[[ RECORDS PROVIDED open ]]

-- pv_equiv track=rewrite | github.com/a43554/sail_web_server | interface/views/api/utils_progress_operations.py | is_status_progress_from_all_targets_str
-- ===== SOURCE A (Python) =====
-- from typing import Dict, List
--
-- def is_status_progress_from_all_targets_str(
--         target_section: str,
--         progress_dictionary: Dict[str, str],
--         status: str
-- ) -> bool:
--     # The verdict.
--     verdict = None
--     # Split the target section.
--     target_section_array = target_section.split('_')
--     # The target section array length.
--     target_section_array_length = len(target_section_array)
--     # Loop through each possible target.
--     for possible_target in progress_dictionary.keys():
--         # Split the string.
--         possible_target_array = possible_target.split('_')
--         # Check if the lengths match.
--         if target_section_array_length == len(possible_target_array):
--             # Correct section.
--             is_correct_section = True
--             # Iterate the arrays.
--             for i in range(0, target_section_array_length):
--                 # Obtain both strings.
--                 actual_str, expected_str = target_section_array[i], possible_target_array[i]
--                 # Check if the strings match.
--                 if (expected_str != actual_str) and (actual_str != '*'):
--                     # Is not correct section.
--                     is_correct_section = False
--                     # Break out.
--                     break
--             # Check if it is correct section.
--             if is_correct_section:
--                 # Return the status.
--                 verdict = (verdict is None or verdict) and (progress_dictionary[possible_target] == status)
--     # Return the verdict.
--     return verdict == True
-- ===== SOURCE B (Python) =====
-- def is_status_progress_from_all_targets_str(target_section, progress_dictionary, status):
--     tparts = target_section.split('_')
--     # Candidates: every key with its split, narrowed column by column.
--     cands = [(k, k.split('_')) for k in progress_dictionary]
--     cands = [kp for kp in cands if len(kp[1]) == len(tparts)]
--     for i in range(len(tparts)):
--         t = tparts[i]
--         if t != '*':
--             cands = [kp for kp in cands if kp[1][i] == t]
--     return bool(cands) and all(progress_dictionary[k] == status for k, _ in cands)
-- ===== Notes on version B (the rewrite author's own statement) =====
-- stated objective: alternative
-- what changed: Replaced A's per-key inner matching loop with an Option verdict accumulator by column-wise progressive filtering: a candidate list of (key, split) pairs is narrowed once per non-wildcard pattern position, then the surviving keys' values are checked against status.
import Mathlib
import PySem

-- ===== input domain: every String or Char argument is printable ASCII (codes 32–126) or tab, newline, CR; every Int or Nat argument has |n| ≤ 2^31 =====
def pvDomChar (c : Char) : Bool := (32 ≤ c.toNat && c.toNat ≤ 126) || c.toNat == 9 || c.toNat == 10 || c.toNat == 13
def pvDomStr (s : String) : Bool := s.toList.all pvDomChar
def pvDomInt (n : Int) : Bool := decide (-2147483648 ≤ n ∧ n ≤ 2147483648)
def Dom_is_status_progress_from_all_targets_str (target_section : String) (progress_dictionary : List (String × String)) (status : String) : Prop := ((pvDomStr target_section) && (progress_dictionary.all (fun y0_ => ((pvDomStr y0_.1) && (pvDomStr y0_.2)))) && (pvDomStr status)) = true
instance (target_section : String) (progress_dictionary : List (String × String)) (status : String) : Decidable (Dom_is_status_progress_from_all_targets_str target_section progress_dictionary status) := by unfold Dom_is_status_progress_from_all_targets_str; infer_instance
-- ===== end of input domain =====

-- B replaces A's per-key inner matching loop by column-wise progressive filtering of a
-- candidate list (one narrowing pass per non-wildcard pattern position): alternative.

-- s.split('_'): sep is nonempty, so PySem.Str.split? is always `some`; exact on all strings
def pvSplit (s : String) : List String := (PySem.Str.split? s "_").getD []

-- ===== PORT A =====
-- inner 'for i in range(0, target_section_array_length)' loop with its break
def pvAInner (ta pa : List String) (n i : Nat) : Bool :=
  if i < n then
    let actual := ta.getD i ""
    let expected := pa.getD i ""
    if expected ≠ actual ∧ actual ≠ "*" then false
    else pvAInner ta pa n (i + 1)
  else true
termination_by n - i

def is_status_progress_from_all_targets_str (target_section : String) (progress_dictionary : List (String × String)) (status : String) : Bool :=
  let d := PySem.Dict.ofList progress_dictionary
  let target_section_array := pvSplit target_section
  let target_section_array_length := target_section_array.length
  let verdict := d.keys.foldl (fun (verdict : Option Bool) possible_target =>
    let possible_target_array := pvSplit possible_target
    if target_section_array_length == possible_target_array.length then
      if pvAInner target_section_array possible_target_array target_section_array_length 0 then
        some ((verdict.getD true) && (d.getD possible_target "" == status))
      else verdict
    else verdict) none
  verdict == some true

-- ===== PORT B =====
def is_status_progress_from_all_targets_str_alt (target_section : String) (progress_dictionary : List (String × String)) (status : String) : Bool :=
  let d := PySem.Dict.ofList progress_dictionary
  let tparts := pvSplit target_section
  let cands0 := d.keys.map (fun k => (k, pvSplit k))
  let cands1 := cands0.filter (fun kp => kp.2.length == tparts.length)
  let cands2 := (List.range tparts.length).foldl (fun cs i =>
      let t := tparts.getD i ""
      if t ≠ "*" then cs.filter (fun kp => kp.2.getD i "" == t) else cs) cands1
  !cands2.isEmpty && cands2.all (fun kp => d.getD kp.1 "" == status)

-- ===== PRECONDITION & SPEC =====
def Spec_is_status_progress_from_all_targets_str (target_section : String) (progress_dictionary : List (String × String)) (status : String) (out : Bool) : Prop := out = is_status_progress_from_all_targets_str_alt target_section progress_dictionary status
instance (target_section : String) (progress_dictionary : List (String × String)) (status : String) (out : Bool) : Decidable (Spec_is_status_progress_from_all_targets_str target_section progress_dictionary status out) := by unfold Spec_is_status_progress_from_all_targets_str; infer_instance

-- ===== CLAIM (what is proved, stated in full; the proofs are below) =====
def Claim_equal_is_status_progress_from_all_targets_str : Prop := ∀ (target_section : String) (progress_dictionary : List (String × String)) (status : String), Dom_is_status_progress_from_all_targets_str target_section progress_dictionary status → Spec_is_status_progress_from_all_targets_str target_section progress_dictionary status (is_status_progress_from_all_targets_str target_section progress_dictionary status)

-- ===== LEMMAS AND PROOFS =====

-- the per-position match both sides decide at column i of target ta against key-split pa
def pvCol (ta pa : List String) (i : Nat) : Bool :=
  ta.getD i "" == "*" || pa.getD i "" == ta.getD i ""

-- A's inner loop from index i equals the conjunction of column checks over range' i (n-i)
theorem pvAInner_eq_all (ta pa : List String) (n i : Nat) :
    pvAInner ta pa n i = (List.range' i (n - i)).all (pvCol ta pa) := by
  rw [pvAInner]
  by_cases hi : i < n
  · have hr : n - i = (n - (i + 1)) + 1 := by omega
    rw [hr, List.range'_succ, List.all_cons]
    simp only [if_pos hi]
    by_cases hc : pa.getD i "" ≠ ta.getD i "" ∧ ta.getD i "" ≠ "*"
    · rw [if_pos hc]
      obtain ⟨h1, h2⟩ := hc
      simp only [List.getD] at h1 h2
      have : pvCol ta pa i = false := by
        simp [pvCol, List.getD, h1, h2]
      simp [this]
    · rw [if_neg hc]
      have hh : pvCol ta pa i = true := by
        rcases not_and_or.mp hc with h1 | h2
        · simp only [ne_eq, not_not, List.getD] at h1
          simp [pvCol, List.getD, h1]
        · simp only [ne_eq, not_not, List.getD] at h2
          simp [pvCol, List.getD, h2]
      rw [pvAInner_eq_all ta pa n (i + 1), hh]
      simp
  · rw [if_neg hi]
    have : n - i = 0 := by omega
    simp [this]
termination_by n - i

-- A's fold with the Option Bool accumulator, characterized by filter
theorem pvFoldA_eq (m chk : String → Bool) (ks : List String) (v : Option Bool) :
    ks.foldl (fun v k => if m k then some ((v.getD true) && chk k) else v) v
      = if (ks.filter m).isEmpty then v
        else some ((v.getD true) && (ks.filter m).all chk) := by
  induction ks generalizing v with
  | nil => simp
  | cons k ks ih =>
    by_cases hm : m k
    · simp only [List.foldl_cons, hm, if_pos, List.filter_cons_of_pos hm, List.isEmpty_cons, ih]
      by_cases he : (ks.filter m).isEmpty
      · simp [List.isEmpty_iff.mp he]
      · simp [he, Bool.and_assoc]
    · simp [List.foldl_cons, hm, List.filter_cons_of_neg hm, ih]

-- B's staged filtering fold equals one filter by the conjunction of guarded column checks
theorem pvFoldB_eq {α : Type} (idxs : List Nat) (cs : List α)
    (g : Nat → Bool) (p : Nat → α → Bool) :
    idxs.foldl (fun cs i => if g i then cs.filter (p i) else cs) cs
      = cs.filter (fun x => idxs.all (fun i => !g i || p i x)) := by
  induction idxs generalizing cs with
  | nil => simp
  | cons i idxs ih =>
    by_cases hg : g i
    · simp only [List.foldl_cons, hg, if_pos, ih, List.filter_filter, List.all_cons]
      congr 1
      funext x
      simp [hg, Bool.and_comm]
    · simp [List.foldl_cons, hg, ih]

-- the two ports agree on every input
theorem pvPort_eq (ts : String) (pd : List (String × String)) (st : String) :
    is_status_progress_from_all_targets_str ts pd st
      = is_status_progress_from_all_targets_str_alt ts pd st := by
  unfold is_status_progress_from_all_targets_str is_status_progress_from_all_targets_str_alt
  simp only []
  set d := PySem.Dict.ofList pd with hd
  set ta := pvSplit ts with hta
  set n := ta.length with hn
  -- the common per-key match predicate
  set m : String → Bool := fun k =>
    ((pvSplit k).length == n) && (List.range n).all (pvCol ta (pvSplit k)) with hm
  -- rewrite A's fold step
  have hstepA : (fun (verdict : Option Bool) possible_target =>
      if n == (pvSplit possible_target).length then
        if pvAInner ta (pvSplit possible_target) n 0 then
          some ((verdict.getD true) && (d.getD possible_target "" == st))
        else verdict
      else verdict)
    = (fun (v : Option Bool) k =>
        if m k then some ((v.getD true) && (d.getD k "" == st)) else v) := by
    funext v k
    have hinner : pvAInner ta (pvSplit k) n 0 = (List.range n).all (pvCol ta (pvSplit k)) := by
      rw [pvAInner_eq_all, Nat.sub_zero, List.range_eq_range']
    by_cases hl : (pvSplit k).length = n
    · simp [hm, hl, hinner]
    · have h1 : ¬ n = (pvSplit k).length := fun h => hl h.symm
      simp [hm, hl, h1]
  rw [hstepA, pvFoldA_eq]
  -- rewrite B's fold step to the Bool-guard shape and collapse it to one filter
  have hstepB : (fun (cs : List (String × List String)) i =>
      if ta.getD i "" ≠ "*" then cs.filter (fun kp => kp.2.getD i "" == ta.getD i "") else cs)
    = (fun (cs : List (String × List String)) i =>
        if !(ta.getD i "" == "*") then cs.filter (fun kp => kp.2.getD i "" == ta.getD i "") else cs) := by
    funext cs i
    by_cases h : ta.getD i "" = "*" <;> simp [h]
  rw [hstepB, pvFoldB_eq, List.filter_filter]
  -- the composed B filter over the mapped pairs is the A filter over the keys
  have hfil : (d.keys.map (fun k => (k, pvSplit k))).filter
      (fun x => ((List.range n).all (fun i => !!(ta.getD i "" == "*") || (x.2.getD i "" == ta.getD i ""))) && (x.2.length == n))
    = (d.keys.filter m).map (fun k => (k, pvSplit k)) := by
    rw [List.filter_map]
    congr 1
    apply List.filter_congr
    intro k _
    simp only [hm, Function.comp]
    simp only [Bool.and_comm]
    congr 1
    congr 1
    funext i
    simp [pvCol, List.getD]
  rw [hfil]
  by_cases he : (d.keys.filter m).isEmpty
  · simp [he, List.isEmpty_iff.mp he]
  · simp only [he, if_neg, Bool.false_eq_true, not_false_eq_true]
    have hne : ¬ ((d.keys.filter m).map (fun k => (k, pvSplit k))).isEmpty := by
      simpa using he
    simp [List.all_map, Function.comp, hne, List.isEmpty_iff]

-- ===== VERDICT =====
theorem is_status_progress_from_all_targets_str_spec : Claim_equal_is_status_progress_from_all_targets_str := by
  intro ts pd st _
  unfold Spec_is_status_progress_from_all_targets_str
  exact pvPort_eq ts pd st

[[ RECORDS PROVIDED closed ]]

REQUIRED ACTION> Lines of the material in which the word "theorem" occurs are to be copied out.

SOLUTION TO THE PROBLEM>
theorem pvAInner_eq_all (ta pa : List String) (n i : Nat) :
theorem pvFoldA_eq (m chk : String → Bool) (ks : List String) (v : Option Bool) :
theorem pvFoldB_eq {α : Type} (idxs : List Nat) (cs : List α)
theorem pvPort_eq (ts : String) (pd : List (String × String)) (st : String) :
theorem is_status_progress_from_all_targets_str_spec : Claim_equal_is_status_progress_from_all_targets_str := by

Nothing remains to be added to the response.